To prove his point, a volley of trunks, packs and cases came hurtling through the hostelry door, much to the delight of the crowd which was starting to gather. Far from being embarrassed by the concourse, his little fat face brightened.

‘An audience,’ he breathed, and when he bowed, the feather in his bright blue turban swept the ground. ‘Ladies and gentlemen, allow me to acquaint you with “Caspar’s Spectaculars”. Pantomime, opera, tragedy—’

‘Ham!’ someone shouted.

‘—comedy, drama, political satire—’

‘Your actors are so wooden,’ another wag called, ‘I’ve seen better performances from oak trees.’

The crowd quickly warmed to the theme. ‘Oak-smoked hams!‘

‘With lots of stuffing,’ someone added, indicating Caspar’s rotund belly.

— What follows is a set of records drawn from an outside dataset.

-- pv_equiv track=rewrite | github.com/e-tony/Dissecting_Implicit_Bias_in_Language_Models | src/analysis/generate_mlm_heatmap.py | sort_pronouns
-- ===== SOURCE A (Python) =====
-- def sort_pronouns(words, weights):
--     assert (len(words) == len(weights))
--     pronouns = ["she", "her", "he", "his", "him", "they", "their", "them"]
--
--     new_words = []
--     new_weights = []
--
--     for p in pronouns:
--         for i, v in enumerate(words):
--             if v == p:
--                 new_words.append(v)
--                 new_weights.append(weights[i])
--
--     return new_words, new_weights
-- ===== SOURCE B (Python) =====
-- def sort_pronouns(words, weights):
--     assert (len(words) == len(weights))
--     pronouns = ["she", "her", "he", "his", "him", "they", "their", "them"]
--     pset = set(pronouns)
--     groups = {}
--     for w, wt in zip(words, weights):
--         if w in pset:
--             groups[w] = groups.get(w, []) + [wt]
--     new_words = []
--     new_weights = []
--     for p in pronouns:
--         ws = groups.get(p, [])
--         new_words += [p] * len(ws)
--         new_weights += ws
--     return new_words, new_weights
-- ===== Notes on version B (the rewrite author's own statement) =====
-- stated objective: simpler
-- what changed: A scans the whole word list once per pronoun (8 passes, appending on each match); B makes a single grouping pass over zip(words, weights) into a dict pronoun -> collected weights and then one emission pass over the fixed priority list.
import Mathlib
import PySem

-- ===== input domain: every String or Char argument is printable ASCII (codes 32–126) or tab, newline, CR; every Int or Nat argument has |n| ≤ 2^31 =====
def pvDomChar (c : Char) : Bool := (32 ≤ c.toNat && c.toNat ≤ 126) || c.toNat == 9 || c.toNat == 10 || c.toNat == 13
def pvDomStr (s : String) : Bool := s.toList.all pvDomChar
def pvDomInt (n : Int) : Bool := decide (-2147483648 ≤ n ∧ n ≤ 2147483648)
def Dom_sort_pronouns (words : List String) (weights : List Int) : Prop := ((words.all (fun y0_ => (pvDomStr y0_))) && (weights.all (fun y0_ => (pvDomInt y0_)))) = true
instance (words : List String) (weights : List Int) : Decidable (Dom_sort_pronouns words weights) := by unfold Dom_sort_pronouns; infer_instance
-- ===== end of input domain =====

-- B replaces A's eight repeated scans of `words` by one grouping pass over zip(words, weights)
-- into a dict pronoun -> collected weights plus one emission pass over the priority list (objective: simpler).

-- ===== PORT A =====
-- weights[i]: inside Pre_ (equal lengths) the enumerate index is always in range, so pyGetD's default is never reached.
def sort_pronouns (words : List String) (weights : List Int) : List String × List Int :=
  let pronouns : List String := ["she", "her", "he", "his", "him", "they", "their", "them"]
  pronouns.foldl (fun acc p =>
    (PySem.List.enumerate words).foldl (fun acc iv =>
      if iv.2 == p then (acc.1 ++ [iv.2], acc.2 ++ [PySem.List.pyGetD weights iv.1 0]) else acc) acc)
    ([], [])

-- ===== PORT B =====
def sort_pronouns_alt (words : List String) (weights : List Int) : List String × List Int :=
  let pronouns : List String := ["she", "her", "he", "his", "him", "they", "their", "them"]
  let pset : PySem.Set String := PySem.Set.ofList pronouns
  let groups : PySem.Dict String (List Int) :=
    (words.zip weights).foldl
      (fun d q => if PySem.Set.contains pset q.1 then d.modify q.1 [] (· ++ [q.2]) else d)
      PySem.Dict.empty
  pronouns.foldl (fun acc p =>
    let ws := groups.getD p []
    (acc.1 ++ List.replicate ws.length p, acc.2 ++ ws)) ([], [])

-- ===== PRECONDITION & SPEC =====
-- A (and B) raise AssertionError when the two lists have different lengths; Pre_ excludes exactly that.
def Pre_sort_pronouns (words : List String) (weights : List Int) : Prop :=
  words.length = weights.length
instance (words : List String) (weights : List Int) : Decidable (Pre_sort_pronouns words weights) := by unfold Pre_sort_pronouns; infer_instance
def pvWitness_sort_pronouns : List String × List Int := (["she", "cat", "him"], [1, 2, 3])

def Spec_sort_pronouns (words : List String) (weights : List Int) (out : List String × List Int) : Prop := out = sort_pronouns_alt words weights
instance (words : List String) (weights : List Int) (out : List String × List Int) : Decidable (Spec_sort_pronouns words weights out) := by unfold Spec_sort_pronouns; infer_instance

-- ===== CLAIM (what is proved, stated in full; the proofs are below) =====
def Claim_equal_sort_pronouns : Prop := ∀ (words : List String) (weights : List Int), Dom_sort_pronouns words weights → Pre_sort_pronouns words weights → Spec_sort_pronouns words weights (sort_pronouns words weights)

-- ===== LEMMAS AND PROOFS =====

lemma pv_enum_zip : ∀ (ws : List String) (pre tl : List Int), ws.length = tl.length →
    (PySem.List.enumerate ws (pre.length : Int)).map
      (fun iv => (iv.2, PySem.List.pyGetD (pre ++ tl) iv.1 0)) = ws.zip tl := by
  intro ws
  induction ws with
  | nil => intro pre tl h; cases tl <;> simp_all [PySem.List.enumerate]
  | cons x ws ih =>
    intro pre tl h
    cases tl with
    | nil => simp at h
    | cons y tl' =>
      rw [PySem.List.enumerate_cons]
      simp only [List.map_cons, List.zip_cons_cons]
      have hy : PySem.List.pyGetD (pre ++ y :: tl') (pre.length : Int) 0 = y := by
        rw [PySem.List.pyGetD_natCast]
        simp
      rw [hy]
      have h2 : ((pre ++ [y]).length : Int) = (pre.length : Int) + 1 := by simp
      have := ih (pre ++ [y]) tl' (by simpa using h)
      rw [h2] at this
      simp only [List.append_assoc, List.singleton_append] at this
      rw [this]


lemma pv_inner (weights : List Int) (P : String) :
    ∀ (l : List (Int × String)) (acc : List String × List Int),
    l.foldl (fun acc iv => if iv.2 == P then (acc.1 ++ [iv.2], acc.2 ++ [PySem.List.pyGetD weights iv.1 0]) else acc) acc
    = (acc.1 ++ (l.filter (fun iv => iv.2 == P)).map (fun iv => iv.2),
       acc.2 ++ (l.filter (fun iv => iv.2 == P)).map (fun iv => PySem.List.pyGetD weights iv.1 0)) := by
  intro l
  induction l with
  | nil => simp
  | cons iv l ih =>
    intro acc
    by_cases hiv : (iv.2 == P) = true
    · simp only [List.foldl_cons, hiv, if_true, List.filter_cons, List.map_cons]
      rw [ih]
      simp
    · simp only [List.foldl_cons, hiv, if_false, List.filter_cons, Bool.false_eq_true]
      exact ih acc

lemma sort_pronouns_spec_aux (words : List String) (weights : List Int)
    (h : words.length = weights.length) :
    sort_pronouns words weights = sort_pronouns_alt words weights := by
  unfold sort_pronouns sort_pronouns_alt
  dsimp only
  have hzip : (PySem.List.enumerate words (0:Int)).map
      (fun iv => (iv.2, PySem.List.pyGetD weights iv.1 0)) = words.zip weights := by
    have := pv_enum_zip words [] weights h
    simpa using this
  apply PySem.List.foldl_congr_mem
  intro acc p hp
  rw [pv_inner]
  -- B side: grouping dict
  rw [PySem.List.foldl_if_eq_foldl_filter]
  rw [PySem.Dict.getD_foldl_modify_append]
  rw [PySem.Dict.getD_empty]
  -- double filter collapses since p ∈ pset
  have hps : PySem.Set.contains (PySem.Set.ofList ["she", "her", "he", "his", "him", "they", "their", "them"]) p = true := by
    fin_cases hp <;> decide
  have hff : ((words.zip weights).filter (fun q => PySem.Set.contains (PySem.Set.ofList ["she", "her", "he", "his", "him", "they", "their", "them"]) q.1)).filter
        (fun q => q.1 == p)
      = (words.zip weights).filter (fun q => q.1 == p) := by
    rw [List.filter_filter]
    apply List.filter_congr
    intro q _
    rcases eq_or_ne q.1 p with hq | hq
    · simp only [hq, hps, Bool.and_true, beq_self_eq_true]
    · simp [hq]
  rw [hff]
  -- relate zip-filter to enumerate-filter
  have kv : ((words.zip weights).filter (fun q => q.1 == p)).map (fun q => q.2)
      = ((PySem.List.enumerate words).filter (fun iv => iv.2 == p)).map
          (fun iv => PySem.List.pyGetD weights iv.1 0) := by
    rw [← hzip, List.filter_map, List.map_map]
    rfl
  simp only [List.nil_append]
  rw [kv]
  -- words component: replicate
  have hrep : ((PySem.List.enumerate words (0:Int)).filter (fun iv => iv.2 == p)).map (fun iv => iv.2)
      = List.replicate (((PySem.List.enumerate words (0:Int)).filter (fun iv => iv.2 == p)).map
          (fun iv => PySem.List.pyGetD weights iv.1 0)).length p := by
    rw [List.eq_replicate_iff]
    refine ⟨by simp, ?_⟩
    intro b hb
    simp only [List.mem_map, List.mem_filter] at hb
    obtain ⟨iv, ⟨_, hiv⟩, rfl⟩ := hb
    exact eq_of_beq hiv
  rw [hrep]

-- ===== VERDICT (by name: the statement is the Claim_ definition above) =====
theorem sort_pronouns_spec : Claim_equal_sort_pronouns := by
  intro words weights _ hpre
  exact sort_pronouns_spec_aux words weights hpre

Then a wagon delivering jars of olive oil to an address up the hill came rumbling round the corner to spoil the fun and, with one last rattle of good-natured insults, the audience dispersed into the night. Claudia would have gone, too, only she was stuck between the cart and the tavern wall.

There were about twenty members in Caspar’s patchwork troupe, she counted. Mostly male, but the group also included half a dozen well-upholstered girls.

‘Madam. I am utterly charmed to make your acquaintance.’

This time Caspar swept off his turban when he bowed, revealing a gleaming bald head encircled by tight black shiny curls. A better arena for staging a performance Claudia hadn’t seen, even in the Theatre of Marcellus. He replaced the turban and brushed the dust off his rose-red embroidered tunic.

‘I trust this ugly contretemps will not deter you from coming along to enjoy one of Caspar’s Spectaculars whilst the company is in Rome?’ He flicked a piece of stale pie crust off his elbow. ‘Mention my name at the door, dear lady, and you are assured of the best seat in the house.’